Thanks. Very appreciated. Do you have any link or math to clarify the computation?

@canergen @ori-kron-wis Apologies for the delay and thank you for accepting my pull request!

I used the following NB parameterization:

$$ f_{NB}(x; r, p) = \frac{(x+r-1)!}{x!(r-1)!} (1-p)^x p^r $$

The ZINB PMF is:

$$ f{ZINB}(x; r, p, \pi) = (x == 0)\big(\pi + (1 - \pi) f{NB}(x; r, p)\big) + (x > 0) (1 - \pi) f_{NB}(x; r, p) $$


To calculate the ZINB variance, I wrote $V[x]$ as follows

$$ V[x] = E[x²] - E[x]² = E[x(x-1)] + E[x] - E[x]² $$

and then computed $E[x]$ (the mean) and $E[x(x-1)]$.

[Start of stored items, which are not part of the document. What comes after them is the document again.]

-- pv_equiv track=rewrite | github.com/tsackton/taelgar | _scripts/note_stats.py | remove_initial_callout
-- ===== SOURCE A (Python) =====
-- from typing import Iterable, List, Sequence, Tuple
--
-- def remove_initial_callout(lines: List[str]) -> List[str]:
--     trimmed = list(lines)
--     start = 0
--     while start < len(trimmed) and not trimmed[start].strip():
--         start += 1
--     if start < len(trimmed) and trimmed[start].lstrip().startswith(">"):
--         end = start
--         while end < len(trimmed):
--             stripped = trimmed[end].strip()
--             if stripped and not trimmed[end].lstrip().startswith(">"):
--                 break
--             end += 1
--         del trimmed[start:end]
--     return trimmed
-- ===== SOURCE B (Python) =====
-- from typing import List
--
--
-- def _cls(line: str) -> int:
--     """0 = blank line, 1 = blockquote line, 2 = ordinary content line."""
--     t = line.lstrip()
--     if not t:
--         return 0
--     return 1 if t.startswith(">") else 2
--
--
-- def remove_initial_callout(lines: List[str]) -> List[str]:
--     out: List[str] = []
--     state = 0  # 0 = consuming leading blanks, 1 = inside callout, 2 = keep rest
--     for line in lines:
--         c = _cls(line)
--         if state == 0:
--             if c == 0:
--                 out.append(line)
--             elif c == 1:
--                 state = 1
--             else:
--                 state = 2
--                 out.append(line)
--         elif state == 1:
--             if c == 2:
--                 state = 2
--                 out.append(line)
--             # blank or '>' lines inside the callout are dropped
--         else:
--             out.append(line)
--     return out
-- ===== Notes on version B (the rewrite author's own statement) =====
-- stated objective: alternative
-- what changed: B is a single-pass three-state machine that builds the output list directly (keep leading blanks, drop the callout run, keep the rest), instead of A's two index-scans that compute start/end and delete a slice from a copy.
import Mathlib
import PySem

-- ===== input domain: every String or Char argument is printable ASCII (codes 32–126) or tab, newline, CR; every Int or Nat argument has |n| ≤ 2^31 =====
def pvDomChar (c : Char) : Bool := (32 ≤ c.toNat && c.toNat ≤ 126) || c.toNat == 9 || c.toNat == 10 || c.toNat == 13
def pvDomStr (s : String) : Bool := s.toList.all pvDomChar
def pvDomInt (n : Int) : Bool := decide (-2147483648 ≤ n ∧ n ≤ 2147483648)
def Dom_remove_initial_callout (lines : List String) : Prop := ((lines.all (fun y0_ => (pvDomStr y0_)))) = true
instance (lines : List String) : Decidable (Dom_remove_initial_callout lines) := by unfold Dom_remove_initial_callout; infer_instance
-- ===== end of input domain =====

-- B replaces A's two index-scans plus slice deletion by a single-pass three-state
-- machine that builds the output list directly (objective: alternative decomposition).

-- ===== PORT A =====
-- while start < len(trimmed) and not trimmed[start].strip(): start += 1
def aFindStart (trimmed : List String) (start : Nat) : Nat :=
  if h : start < trimmed.length then
    if PySem.Str.strip trimmed[start] == "" then aFindStart trimmed (start + 1) else start
  else start
termination_by trimmed.length - start

def aFindEnd (trimmed : List String) (e : Nat) : Nat :=
  if h : e < trimmed.length then
    let stripped := PySem.Str.strip trimmed[e]
    if stripped != "" && !(PySem.Str.startswith (PySem.Str.lstrip trimmed[e]) ">") then e
    else aFindEnd trimmed (e + 1)
  else e
termination_by trimmed.length - e

-- while end < len(trimmed): stripped = …; break on a non-blank non-'>' line; end += 1  (above)
def remove_initial_callout (lines : List String) : List String :=
  let trimmed := lines
  let start := aFindStart trimmed 0
  if h : start < trimmed.length then
    if PySem.Str.startswith (PySem.Str.lstrip trimmed[start]) ">" then
      let e := aFindEnd trimmed start
      trimmed.take start ++ trimmed.drop e
    else trimmed
  else trimmed

-- ===== PORT B =====
-- 0 = blank line, 1 = blockquote line, 2 = ordinary content line
def bCls (line : String) : Nat :=
  let t := PySem.Str.lstrip line
  if t == "" then 0
  else if PySem.Str.startswith t ">" then 1 else 2

def bStep (acc : Nat × List String) (line : String) : Nat × List String :=
  let c := bCls line
  if acc.1 == 0 then
    if c == 0 then (0, acc.2 ++ [line])
    else if c == 1 then (1, acc.2)
    else (2, acc.2 ++ [line])
  else if acc.1 == 1 then
    if c == 2 then (2, acc.2 ++ [line]) else (1, acc.2)
  else (2, acc.2 ++ [line])

def remove_initial_callout_alt (lines : List String) : List String :=
  (lines.foldl bStep (0, [])).2


-- ===== PRECONDITION & SPEC =====
def Spec_remove_initial_callout (lines : List String) (out : List String) : Prop := out = remove_initial_callout_alt lines
instance (lines : List String) (out : List String) : Decidable (Spec_remove_initial_callout lines out) := by unfold Spec_remove_initial_callout; infer_instance

-- ===== CLAIM (what is proved, stated in full; the proofs are below) =====
def Claim_equal_remove_initial_callout : Prop := ∀ (lines : List String), Dom_remove_initial_callout lines → Spec_remove_initial_callout lines (remove_initial_callout lines)

-- ===== LEMMAS AND PROOFS =====
theorem ofList_beq_empty (l : List Char) : (String.ofList l == "") = l.isEmpty := by
  rcases l with _ | ⟨c, t⟩
  · simp
  · simp [← String.toList_inj]

theorem strip_empty_iff_lstrip_empty (s : String) :
    (PySem.Str.strip s == "") = (PySem.Str.lstrip s == "") := by
  simp only [PySem.Str.strip, PySem.Str.lstrip, PySem.Chars.strip, PySem.Chars.rstrip,
    PySem.Chars.lstrip, ofList_beq_empty]
  rcases h : List.dropWhile PySem.Chars.isspace s.toList with _ | ⟨c, t⟩
  · simp
  · have hc : PySem.Chars.isspace c = false := by
      have := List.head_dropWhile_not (p := PySem.Chars.isspace) (l := s.toList) (by simp [h])
      simpa [h] using this
    simp
    exact ⟨c, Or.inr rfl, hc⟩

def blankA (s : String) : Bool := PySem.Str.strip s == ""
def quoteA (s : String) : Bool := PySem.Str.startswith (PySem.Str.lstrip s) ">"
def bqA (s : String) : Bool := !(PySem.Str.strip s != "" && !(quoteA s))

theorem blankA_eq_bCls (s : String) : blankA s = (bCls s == 0) := by
  simp only [blankA, bCls, strip_empty_iff_lstrip_empty]
  split_ifs with h1 h2 <;> simp [h1]

theorem bqA_eq_bCls (s : String) : bqA s = (bCls s != 2) := by
  simp only [bqA, bCls, quoteA]
  rw [show (PySem.Str.strip s != "") = (PySem.Str.lstrip s != "") by
    simp [bne, strip_empty_iff_lstrip_empty]]
  cases he : (PySem.Str.lstrip s == "") <;>
    cases hq : PySem.Str.startswith (PySem.Str.lstrip s) ">" <;> simp_all

theorem quoteA_of_bCls_one (s : String) (h : bCls s = 1) : quoteA s = true := by
  simp only [bCls] at h
  by_cases h1 : (PySem.Str.lstrip s == "") = true
  · simp [h1] at h
  · by_cases h2 : PySem.Str.startswith (PySem.Str.lstrip s) ">" = true
    · exact h2
    · simp [h1] at h
      exact absurd h (by simpa [PySem.Str.startswith] using h2)

theorem quoteA_of_bCls_two (s : String) (h : bCls s = 2) : quoteA s = false := by
  simp only [bCls] at h
  by_cases h1 : (PySem.Str.lstrip s == "") = true
  · simp [h1] at h
  · by_cases h2 : PySem.Str.startswith (PySem.Str.lstrip s) ">" = true
    · simp [h1] at h
      exact absurd (by simpa [PySem.Str.startswith] using h2) (by simp [h])
    · exact Bool.eq_false_iff.mpr h2

theorem aFindStart_eq (l : List String) (s : Nat) :
    aFindStart l s = s + ((l.drop s).takeWhile blankA).length := by
  fun_induction aFindStart l s with
  | case1 s h hb ih =>
    rw [List.drop_eq_getElem_cons h, ih, List.takeWhile_cons]
    simp [blankA, hb]
    omega
  | case2 s h hb =>
    rw [List.drop_eq_getElem_cons h]
    simp [List.takeWhile_cons, blankA, hb]
  | case3 s h =>
    have hd : List.drop s l = [] := List.drop_eq_nil_of_le (by omega)
    simp [hd]

theorem aFindEnd_eq (l : List String) (s : Nat) :
    aFindEnd l s = s + ((l.drop s).takeWhile bqA).length := by
  fun_induction aFindEnd l s with
  | case1 s h str hcond =>
    rw [List.drop_eq_getElem_cons h]
    have hc2 : (PySem.Str.strip l[s] != "" && !(PySem.Str.startswith (PySem.Str.lstrip l[s]) ">")) = true := hcond
    have hbq : bqA l[s] = false := by simp only [bqA, quoteA, hc2]; rfl
    simp [List.takeWhile_cons, hbq]
  | case2 s h str hcond ih =>
    rw [List.drop_eq_getElem_cons h, ih, List.takeWhile_cons]
    have hc2 : (PySem.Str.strip l[s] != "" && !(PySem.Str.startswith (PySem.Str.lstrip l[s]) ">")) = false :=
      Bool.eq_false_iff.mpr hcond
    have hbq : bqA l[s] = true := by simp only [bqA, quoteA, hc2]; rfl
    simp [hbq]
    omega
  | case3 s h =>
    have hd : List.drop s l = [] := List.drop_eq_nil_of_le (by omega)
    simp [hd]

-- closed form of A
theorem take_len_takeWhile (p : String → Bool) (l : List String) :
    l.take ((l.takeWhile p).length) = l.takeWhile p :=
  ((List.prefix_iff_eq_take.mp (List.takeWhile_prefix p)).symm)

theorem drop_len_takeWhile (p : String → Bool) (l : List String) :
    l.drop ((l.takeWhile p).length) = l.dropWhile p := by
  calc l.drop ((l.takeWhile p).length)
      = (l.takeWhile p ++ l.dropWhile p).drop ((l.takeWhile p).length) := by
        rw [List.takeWhile_append_dropWhile]
    _ = l.dropWhile p := List.drop_left

theorem A_of_nil (l : List String) (h : l.dropWhile blankA = []) :
    remove_initial_callout l = l := by
  simp only [remove_initial_callout, aFindStart_eq, List.drop_zero, Nat.zero_add]
  have hlen : l.length = (l.takeWhile blankA).length := by
    conv_lhs => rw [← List.takeWhile_append_dropWhile (p := blankA) (l := l)]
    simp [h]
  rw [dif_neg (by omega)]

theorem A_of_cons (l : List String) (x : String) (xs : List String)
    (h : l.dropWhile blankA = x :: xs) :
    remove_initial_callout l =
      if quoteA x then l.takeWhile blankA ++ (x :: xs).dropWhile bqA else l := by
  simp only [remove_initial_callout, aFindStart_eq, List.drop_zero, Nat.zero_add]
  have hlen : l.length = (l.takeWhile blankA).length + (x :: xs).length := by
    conv_lhs => rw [← List.takeWhile_append_dropWhile (p := blankA) (l := l)]
    simp [h]
  have hk : (l.takeWhile blankA).length < l.length := by simp at hlen; omega
  have hget : l[(l.takeWhile blankA).length]'hk = x := by
    have := drop_len_takeWhile blankA l
    rw [h] at this
    have h2 := List.drop_eq_getElem_cons hk
    rw [this] at h2
    exact (List.cons.injEq .. ▸ h2).1.symm
  rw [dif_pos hk, hget]
  by_cases hq : quoteA x
  · rw [if_pos (by simpa [quoteA] using hq), if_pos hq]
    rw [aFindEnd_eq, take_len_takeWhile]
    congr 1
    have hdk : List.drop ((l.takeWhile blankA).length) l = x :: xs :=
      (drop_len_takeWhile blankA l).trans h
    rw [← List.drop_drop, hdk, drop_len_takeWhile]
  · rw [if_neg (by simpa [quoteA] using hq), if_neg hq]

-- recursive shape of B
def hRec : List String → List String
  | [] => []
  | x :: xs => if bCls x == 2 then x :: xs else hRec xs

def gRec : List String → List String
  | [] => []
  | x :: xs =>
    if bCls x == 0 then x :: gRec xs
    else if bCls x == 1 then hRec xs
    else x :: xs

theorem hRec_eq (l : List String) : hRec l = l.dropWhile bqA := by
  induction l with
  | nil => simp [hRec]
  | cons x xs ih =>
    rw [hRec, List.dropWhile_cons, bqA_eq_bCls]
    rcases h : bCls x with _ | _ | n <;> simp [h, ih]

theorem foldl_bStep_two (l : List String) (out : List String) :
    List.foldl bStep (2, out) l = (2, out ++ l) := by
  induction l generalizing out with
  | nil => simp
  | cons x xs ih => simp [bStep, ih]

theorem foldl_bStep_one (l : List String) (out : List String) :
    (List.foldl bStep (1, out) l).2 = out ++ hRec l := by
  induction l generalizing out with
  | nil => simp [hRec]
  | cons x xs ih =>
    by_cases h : bCls x == 2
    · simp [List.foldl_cons, bStep, h, hRec, foldl_bStep_two]
    · simp [List.foldl_cons, bStep, h, hRec, ih]

theorem foldl_bStep_zero (l : List String) (out : List String) :
    (List.foldl bStep (0, out) l).2 = out ++ gRec l := by
  induction l generalizing out with
  | nil => simp [gRec]
  | cons x xs ih =>
    rcases h : bCls x with _ | _ | n
    · simp [List.foldl_cons, bStep, h, gRec, ih]
    · simp [List.foldl_cons, bStep, h, gRec, foldl_bStep_one]
    · simp [List.foldl_cons, bStep, h, gRec, foldl_bStep_two]

theorem alt_eq_gRec (lines : List String) :
    remove_initial_callout_alt lines = gRec lines := by
  simpa using foldl_bStep_zero lines []

theorem A_eq_gRec (l : List String) : remove_initial_callout l = gRec l := by
  induction l with
  | nil => rfl
  | cons x xs ih =>
    rcases hc : bCls x with _ | _ | n
    · -- blank
      have hb : blankA x = true := by rw [blankA_eq_bCls, hc]; rfl
      have hdw : (x :: xs).dropWhile blankA = xs.dropWhile blankA := by
        simp [List.dropWhile_cons, hb]
      have htw : (x :: xs).takeWhile blankA = x :: xs.takeWhile blankA := by
        simp [List.takeWhile_cons, hb]
      rw [gRec, if_pos (by simp [hc]), ← ih]
      rcases hx : xs.dropWhile blankA with _ | ⟨y, ys⟩
      · rw [A_of_nil _ (hdw.trans hx), A_of_nil _ hx]
      · rw [A_of_cons _ _ _ (hdw.trans hx), A_of_cons _ _ _ hx, htw]
        by_cases hq : quoteA y <;> simp [hq]
    · -- quote
      have hb : blankA x = false := by rw [blankA_eq_bCls, hc]; rfl
      have hbq : bqA x = true := by rw [bqA_eq_bCls, hc]; rfl
      rw [A_of_cons (x :: xs) x xs (by simp [List.dropWhile_cons, hb])]
      rw [if_pos (quoteA_of_bCls_one x hc)]
      rw [gRec, if_neg (by simp [hc]), if_pos (by simp [hc]), hRec_eq]
      simp [List.takeWhile_cons, hb, List.dropWhile_cons, hbq]
    · -- content: bCls x = n+2; on strings bCls only takes 0,1,2 so n = 0
      have hn : n = 0 := by
        simp only [bCls] at hc
        split_ifs at hc <;> omega
      subst hn
      have hb : blankA x = false := by rw [blankA_eq_bCls, hc]; rfl
      rw [A_of_cons (x :: xs) x xs (by simp [List.dropWhile_cons, hb])]
      rw [if_neg (by simp [quoteA_of_bCls_two x hc])]
      rw [gRec, if_neg (by simp [hc]), if_neg (by simp [hc])]

-- ===== VERDICT (by name: the statement is the Claim_ definition above) =====
theorem remove_initial_callout_spec : Claim_equal_remove_initial_callout := by
  intro lines _
  unfold Spec_remove_initial_callout
  rw [alt_eq_gRec, A_eq_gRec]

First, here is how to calculate the mean $E[x]$ of a ZINB:

$$ \begin{align} E[x] &= \sum{x=0}^{\infty} x \cdot f{ZINB}(x; r, p, \pi) \ &= (1 - \pi) \sum_{x=1}^{\infty} x \cdot \frac{(x+r-1)!}{x!(r-1)!} (1-p)^x p^r \end{align} $$

To compute this, one can use a beautiful reparameterization trick. We proceed as follows:

$$ \begin{align} E[x] &= (1 - \pi) \sum_{x=1}^{\infty} x \cdot r \cdot \frac{((x-1)+(r + 1) -1)!}{x(x-1)! r!} (1-p) (1-p)^{(x-1)} \frac{p^{(r+1)}}{p} \ \end{align} $$

After simplifying and taking factors out of the sum we get the following:

$$ \begin{align} E[x] &= (1 - \pi)\frac{r (1-p)}{p} \sum_{x=1}^{\infty} \frac{((x-1)+(r + 1) -1)!}{(x-1)! r!} (1-p)^{(x-1)} p^{(r+1)} \ \end{align} $$

If we use the following reparameterization $\bar{x} = x - 1$ and $\bar{r}= r + 1$, we obtain:

$$ \begin{align} E[x] &= (1 - \pi)\frac{r (1-p)}{p} \sum_{\bar{x}=0}^{\infty} \frac{(\bar{x}+\bar{r} -1)!}{\bar{x}! (\bar{r}-1)!} (1-p)^{\bar{x}} p^{\bar{r}} \ \end{align} $$

And we know that the sum can be rewritten as $\sum{\bar{x}=0}^{\infty} f{NB}(\bar{x}; \bar{r}, p) = 1$. This leads to

$$ E[x] = (1 - \pi)\frac{r (1-p)}{p} $$


To calculate the expectation $E[x(x-1)]$, we can use exactly the same reparameterization technique (applied twice in a row) and we'll get the following:

$$ E[x(x-1)] = (1 - \pi)\frac{r (r+1) (1-p)²}{p²} $$


After putting all the terms together we get:

$$ V[x] = (1 - \pi) \frac{r(1-p)(1+r\pi - r\pi p)}{p²} $$

and using the NB parameterization ($\theta = r$ and $\mu=\frac{\theta (1-p)}{p}$) employed in scvi-tools, we get:

$$ V[x] = (1 - \pi) \cdot \mu \cdot \frac{(\mu + \theta + \pi \mu \theta)}{\theta} $$